Pembangunan mall Paragon city yang bertempat di Jalan Pemuda juga merupakan
kesalahan dari pemerintah kota karena di sana merupakan kawasan pengembangan
bangunan-bangunan sejarah dan budaya. Pembangunan Paragon city juga
bertempat di daerah lintasan pesawat. Gedung Paragon city yang tinggi menghalangi
pandangan pilot untuk mendaratkan pesawatnya di bandara Ahmad Yani, karena
terhalang oleh tinggi bangunan.
Berhubungan dengan teori deontologi moral, pembangunan Paragon city mall juga
terdapat banyak pelanggaran. Dalam teori deontologi moral disebutkan, semua orang
berkedudukan seimbang, tidak ada orang yang dapat atau berhak memanfaatkan
orang lain atau melampaui kebebasan orang lain.
Dilihat dari kenyataan yang terjadi, maka dapat disimpulkan bahwa pada kasus ini,
pembangunan Paragon city mall telah memanfaatkan orang lain yaitu masyarakat
kampung Sekayu serta telah melampaui kebebasan orang lain yang ditunjukkan
dengan pengambilan lahan milik PT. Pertamina.
Dalam teori deontologi moral juga disebutkan, suatu yang tidak konsisten secara
logika dan merusak pendapaat pribadi serta orang lain adalah tidak etis secara
moral. Hal ini terjadi pada kasus pembangunan Paragon city mall.
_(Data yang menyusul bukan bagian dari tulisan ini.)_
-- pvCuts at a sorted cut set = the chunks at the derived bounds
theorem pvCuts_eq_chunks (memb : Int → Bool) : ∀ (S : List Int) (a : Int) (cs : List Char),
    0 ≤ a → (∀ x, a ≤ x → memb x = decide (x ∈ S)) → S.Pairwise (· < ·) →
    (∀ s ∈ S, a ≤ s ∧ s < cs.length) →
    pvCuts memb a (cs.drop a.toNat) = (pvBoundsFrom a S).map (pvChunk cs) := by
  intro S
  induction S with
  | nil =>
    intro a cs h0 hm _ _
    rw [pvCuts_no_cut memb _ a (fun i hi => by rw [hm i hi]; simp)]
    simp [pvBoundsFrom, pvChunk]
  | cons s S' ih =>
    intro a cs h0 hm hsort hbnd
    obtain ⟨has, hsl⟩ := hbnd s (List.mem_cons_self ..)
    have hms : memb s = true := by rw [hm s has]; simp
    have hgt : ∀ y ∈ S', s < y := fun y hy => List.rel_of_pairwise_cons hsort hy
    have h1 : ∀ i, a ≤ i → i < s → memb i = false := by
      intro i hi his
      rw [hm i hi]
      simp only [List.mem_cons, decide_eq_false_iff_not, not_or]
      exact ⟨by omega, fun hmem => absurd (hgt i hmem) (by omega)⟩
    rw [pvCuts_split memb _ a s has
      (by simp only [List.length_drop]; omega) h1 hms]
    have hdd : (cs.drop a.toNat).drop ((s - a).toNat + 1) = cs.drop (s + 1).toNat := by
      rw [List.drop_drop]
      congr 1
      omega
    rw [hdd]
    have hm' : ∀ x, s + 1 ≤ x → memb x = decide (x ∈ S') := by
      intro x hx
      rw [hm x (by omega)]
      simp [List.mem_cons, show x ≠ s by omega]
    rw [ih (s + 1) cs (by omega) hm' (List.Pairwise.of_cons hsort)
      (fun y hy => ⟨by have := hgt y hy; omega, (hbnd y (List.mem_cons_of_mem _ hy)).2⟩)]
    have hbf : pvBoundsFrom a (s :: S') = (a, some s) :: pvBoundsFrom (s + 1) S' := by
      simp [pvBoundsFrom]
    rw [hbf]
    simp only [List.map_cons, pvChunk]
    congr 2
    omega

theorem pvEnum_mem (i : Int) (c : Char) : ∀ (cs : List Char) (k : Int),
    ((i, c) ∈ pvEnum k cs ↔ k ≤ i ∧ cs[(i - k).toNat]? = some c) := by
  intro cs
  induction cs with
  | nil => intro k; simp [pvEnum]
  | cons d cs ih =>
    intro k
    rw [pvEnum, List.mem_cons, ih (k + 1)]
    by_cases hik : i = k
    · subst hik
      have h0 : (i - i).toNat = 0 := by omega
      simp only [Prod.mk.injEq, true_and, h0, List.getElem?_cons_zero]
      constructor
      · rintro (rfl | ⟨h1, _⟩)
        · exact ⟨le_rfl, rfl⟩
        · omega
      · rintro ⟨_, h2⟩
        left
        exact (Option.some_inj.mp h2).symm
    · have hne : ((i, c) = (k, d)) = False := by
        simp only [Prod.mk.injEq, eq_iff_iff, iff_false, not_and]
        intro h; exact absurd h hik
      have hsucc : k + 1 ≤ i → (i - k).toNat = (i - (k + 1)).toNat + 1 := by omega
      rw [hne]
      simp only [false_or]
      constructor
      · rintro ⟨h1, h2⟩
        refine ⟨by omega, ?_⟩
        rw [hsucc h1, List.getElem?_cons_succ]
        exact h2
      · rintro ⟨h1, h2⟩
        have h1' : k + 1 ≤ i := by omega
        rw [hsucc h1', List.getElem?_cons_succ] at h2
        exact ⟨h1', h2⟩

-- membership in one row's space-position set
theorem pvSpacePos_contains (p : String) (x : Int) (hx : 0 ≤ x) :
    PySem.Set.contains (pvSpacePos p) x = (PySem.Str.pyGet? p x == some ' ') := by
  have hget : PySem.Str.pyGet? p x = p.toList[x.toNat]? := by
    simp [PySem.List.pyGet?_of_nonneg _ hx]
  have hmem : x ∈ pvSpacePos p ↔ p.toList[x.toNat]? = some ' ' := by
    unfold pvSpacePos
    rw [PySem.Set.mem_ofList, List.mem_map]
    constructor
    · rintro ⟨⟨a, c⟩, hf, rfl⟩
      rw [List.mem_filter] at hf
      obtain ⟨hmem', hc⟩ := hf
      rw [pvEnum_mem] at hmem'
      simp only [beq_iff_eq] at hc
      subst hc
      simpa using hmem'.2
    · intro h
      refine ⟨(x, ' '), ?_, rfl⟩
      rw [List.mem_filter, pvEnum_mem]
      exact ⟨⟨hx, by simpa using h⟩, by simp⟩
  rw [PySem.Set.contains, hget]
  by_cases h : p.toList[x.toNat]? = some ' ' <;>
    simp [List.contains_eq_mem, hmem, h]

-- membership after the intersection fold
theorem pvSep_contains (q : String) (qs : List String) (x : Int) (hx : 0 ≤ x) :
    PySem.Set.contains
      ((PySem.List.slice (q :: qs) (some 1) none).foldl
        (fun s p => PySem.Set.inter s (pvSpacePos p))
        (pvSpacePos (PySem.List.pyGetD (q :: qs) 0 ""))) x
    = (q :: qs).all (fun p => PySem.Str.pyGet? p x == some ' ') := by
  have hfold : ∀ (l : List String) (s0 : PySem.Set Int),
      (l.foldl (fun s p => PySem.Set.inter s (pvSpacePos p)) s0).contains x
      = (s0.contains x && l.all (fun p => (pvSpacePos p).contains x)) := by
    intro l
    induction l with
    | nil => intro s0; simp
    | cons p l ihl =>
      intro s0
      rw [List.foldl_cons, ihl]
      have hint : (PySem.Set.inter s0 (pvSpacePos p)).contains x
          = (s0.contains x && (pvSpacePos p).contains x) := by
        simp [PySem.Set.inter, PySem.Set.contains, List.mem_filter]
      rw [hint]
      simp [Bool.and_assoc]
  rw [PySem.List.slice_from_one, List.tail_cons, PySem.List.pyGetD_zero_cons, hfold]
  rw [pvSpacePos_contains q x hx, List.all_cons]
  congr 1
  have hall : ∀ (l : List String), l.all (fun p => (pvSpacePos p).contains x)
      = l.all (fun p => PySem.Str.pyGet? p x == some ' ') := by
    intro l
    induction l with
    | nil => rfl
    | cons p l ihl => rw [List.all_cons, List.all_cons, pvSpacePos_contains p x hx, ihl]
  exact hall qs

-- transpose of a rectangular map-of-maps
theorem pvZipStar_map_map (q : String) (qs : List String) (bs : List (Int × Option Int))
    (g : String → Int × Option Int → String) :
    pvZipStar ((q :: qs).map (fun p => bs.map (g p)))
      = bs.map (fun b => (q :: qs).map (fun p => g p b)) := by
  have hminfold : ∀ (l : List (List String)) (L : Nat), (∀ r ∈ l, r.length = L) →
      l.foldl (fun a row => min a row.length) L = L := by
    intro l
    induction l with
    | nil => intro L _; rfl
    | cons r l ihl =>
      intro L h
      rw [List.foldl_cons, h r (List.mem_cons_self ..), min_self]
      exact ihl L (fun r' hr' => h r' (List.mem_cons_of_mem _ hr'))
  simp only [List.map_cons, pvZipStar]
  rw [hminfold _ (bs.map (g q)).length
    (by intro r hr; rw [List.mem_map] at hr; obtain ⟨p, _, rfl⟩ := hr; simp)]
  simp only [List.length_map]
  apply List.ext_getElem
  · simp
  · intro i h1 h2
    simp only [List.getElem_map, List.getElem_range]
    have hi : i < bs.length := by simpa using h1
    have hgetD : ∀ p : String, (bs.map (g p)).getD i "" = g p bs[i] := by
      intro p
      rw [List.getD_eq_getElem?_getD, List.getElem?_map, List.getElem?_eq_getElem hi]
      rfl
    rw [hgetD q]
    congr 1
    rw [List.map_map]
    exact List.map_congr_left (fun p _ => hgetD p)

-- A's scan over any column list L, with accumulator (acc, s), produces exactly the
-- blocks at the bounds derived from the separator columns of L.
theorem pv_core (P : Int → Bool) (blk : Int → Option Int → List String) :
    ∀ (L : List Int) (acc : List (List String)) (s : Int),
    (let st := L.foldl
        (fun (st : List (List String) × Int) col =>
          if P col then (st.1 ++ [blk st.2 (some col)], col + 1) else st)
        (acc, s)
     st.1 ++ [blk st.2 none])
    = acc ++ (pvBoundsFrom s (L.filter P)).map (fun ab => blk ab.1 ab.2) := by
  intro L
  induction L with
  | nil => intro acc s; simp [pvBoundsFrom]
  | cons c L ih =>
    intro acc s
    by_cases h : P c
    · simp only [List.foldl_cons, List.filter_cons, h, if_pos, pvBoundsFrom, List.map_cons,
        List.zip_cons_cons, List.cons_append]
      rw [ih (acc ++ [blk s (some c)]) (c + 1)]
      simp [pvBoundsFrom]
    · simp only [List.foldl_cons, List.filter_cons, h, if_neg, Bool.false_eq_true,
        not_false_iff]
      exact ih acc s

-- a slice at a nonnegative bound pair is the chunk
theorem pvSlice_chunk (p : String) (ab : Int × Option Int) (ha : 0 ≤ ab.1)
    (hb : ∀ b, ab.2 = some b → 0 ≤ b) :
    PySem.Str.slice p (some ab.1) ab.2 = String.ofList (pvChunk p.toList ab) := by
  obtain ⟨a, b?⟩ := ab
  cases b? with
  | none =>
    simp only [pvChunk]
    rw [PySem.Str.slice]
    congr 1
    simp only [PySem.Chars.slice_eq_listSlice]
    exact PySem.List.slice_from _ ha
  | some b =>
    simp only [pvChunk]
    rw [PySem.Str.slice]
    congr 1
    simp only [PySem.Chars.slice_eq_listSlice]
    exact PySem.List.slice_toNat _ ha (hb b rfl)

-- the canonical value both ports equal: blocks at the bounds derived from the separator columns
def pvCanon (q : String) (qs : List String) : List (List String) :=
  (pvBoundsFrom 0 ((PySem.List.pyRange 0 (PySem.Str.len q) 1).filter
      (fun col => (q :: qs).all (fun p => PySem.Str.pyGet? p col == some ' ')))).map
    (fun ab => (q :: qs).map (fun p => String.ofList (pvChunk p.toList ab)))

theorem pvS_nonneg (q : String) (qs : List String) (s : Int)
    (hs : s ∈ (PySem.List.pyRange 0 (PySem.Str.len q) 1).filter
      (fun col => (q :: qs).all (fun p => PySem.Str.pyGet? p col == some ' '))) :
    0 ≤ s := by
  rw [List.mem_filter, PySem.List.mem_pyRange_one] at hs
  exact hs.1.1

theorem pvA_eq (q : String) (qs : List String) :
    split_to_problems (q :: qs) = pvCanon q qs := by
  have h := pv_core (fun col => (q :: qs).all (fun p => PySem.Str.pyGet? p col == some ' '))
      (fun a b => (q :: qs).map (fun p => PySem.Str.slice p (some a) b))
      (PySem.List.pyRange 0 (PySem.Str.len q) 1) [] 0
  rw [List.nil_append] at h
  simp only [split_to_problems, PySem.List.pyGetD_zero_cons]
  refine h.trans ?_
  unfold pvCanon
  apply List.map_congr_left
  intro ab hab
  apply List.map_congr_left
  intro p _
  obtain ⟨a, b?⟩ := ab
  have hz := List.of_mem_zip hab
  have ha : 0 ≤ a := by
    rcases List.mem_cons.mp hz.1 with h1 | h1
    · omega
    · rw [List.mem_map] at h1
      obtain ⟨s, hs, rfl⟩ := h1
      have := pvS_nonneg q qs s hs
      omega
  have hb : ∀ b, b? = some b → 0 ≤ b := by
    intro b hbb
    subst hbb
    rcases List.mem_append.mp hz.2 with h1 | h1
    · rw [List.mem_map] at h1
      obtain ⟨s, hs, hss⟩ := h1
      obtain rfl : s = b := Option.some_inj.mp hss
      exact pvS_nonneg q qs s hs
    · simp at h1
  exact pvSlice_chunk p (a, b?) ha hb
Pihak Paragon
tidak konsisten serta tidak menepati janjinya untuk mengatasi kemacetan yang
ditimbulkan oleh pembangunan tersebut. Pembuangan limbah yang merusak
lingkungan masyarakat kampung Sekayu adalah hasil ketidak-konsistenan dari pihak
Parago yang menjanjikan lingkungan bersih dan sehat.
14
II. SARAN
Isu lingkungan termasuk salah satu tantangan dalam dunia desain arsitektur.
Pemanasan global menuntut para arsitek untuk dapat menciptakan desain ramah
lingkungan. Perkembangan gaya idup, pengetahuan dan teknologi, dan lokalitas atau
budaya setempat harus dipadukan dalam satu desain yang tetap kreatif menarik dan
nyaman. Tanggung jawab moral seorang arsitek adalah harus berpikir jauh kedepan
bukan hanya memikirkan desain bangunan tetapi juga harus memikirkan
kelangsungan hidup sosial dan lingkungan dimasa depan.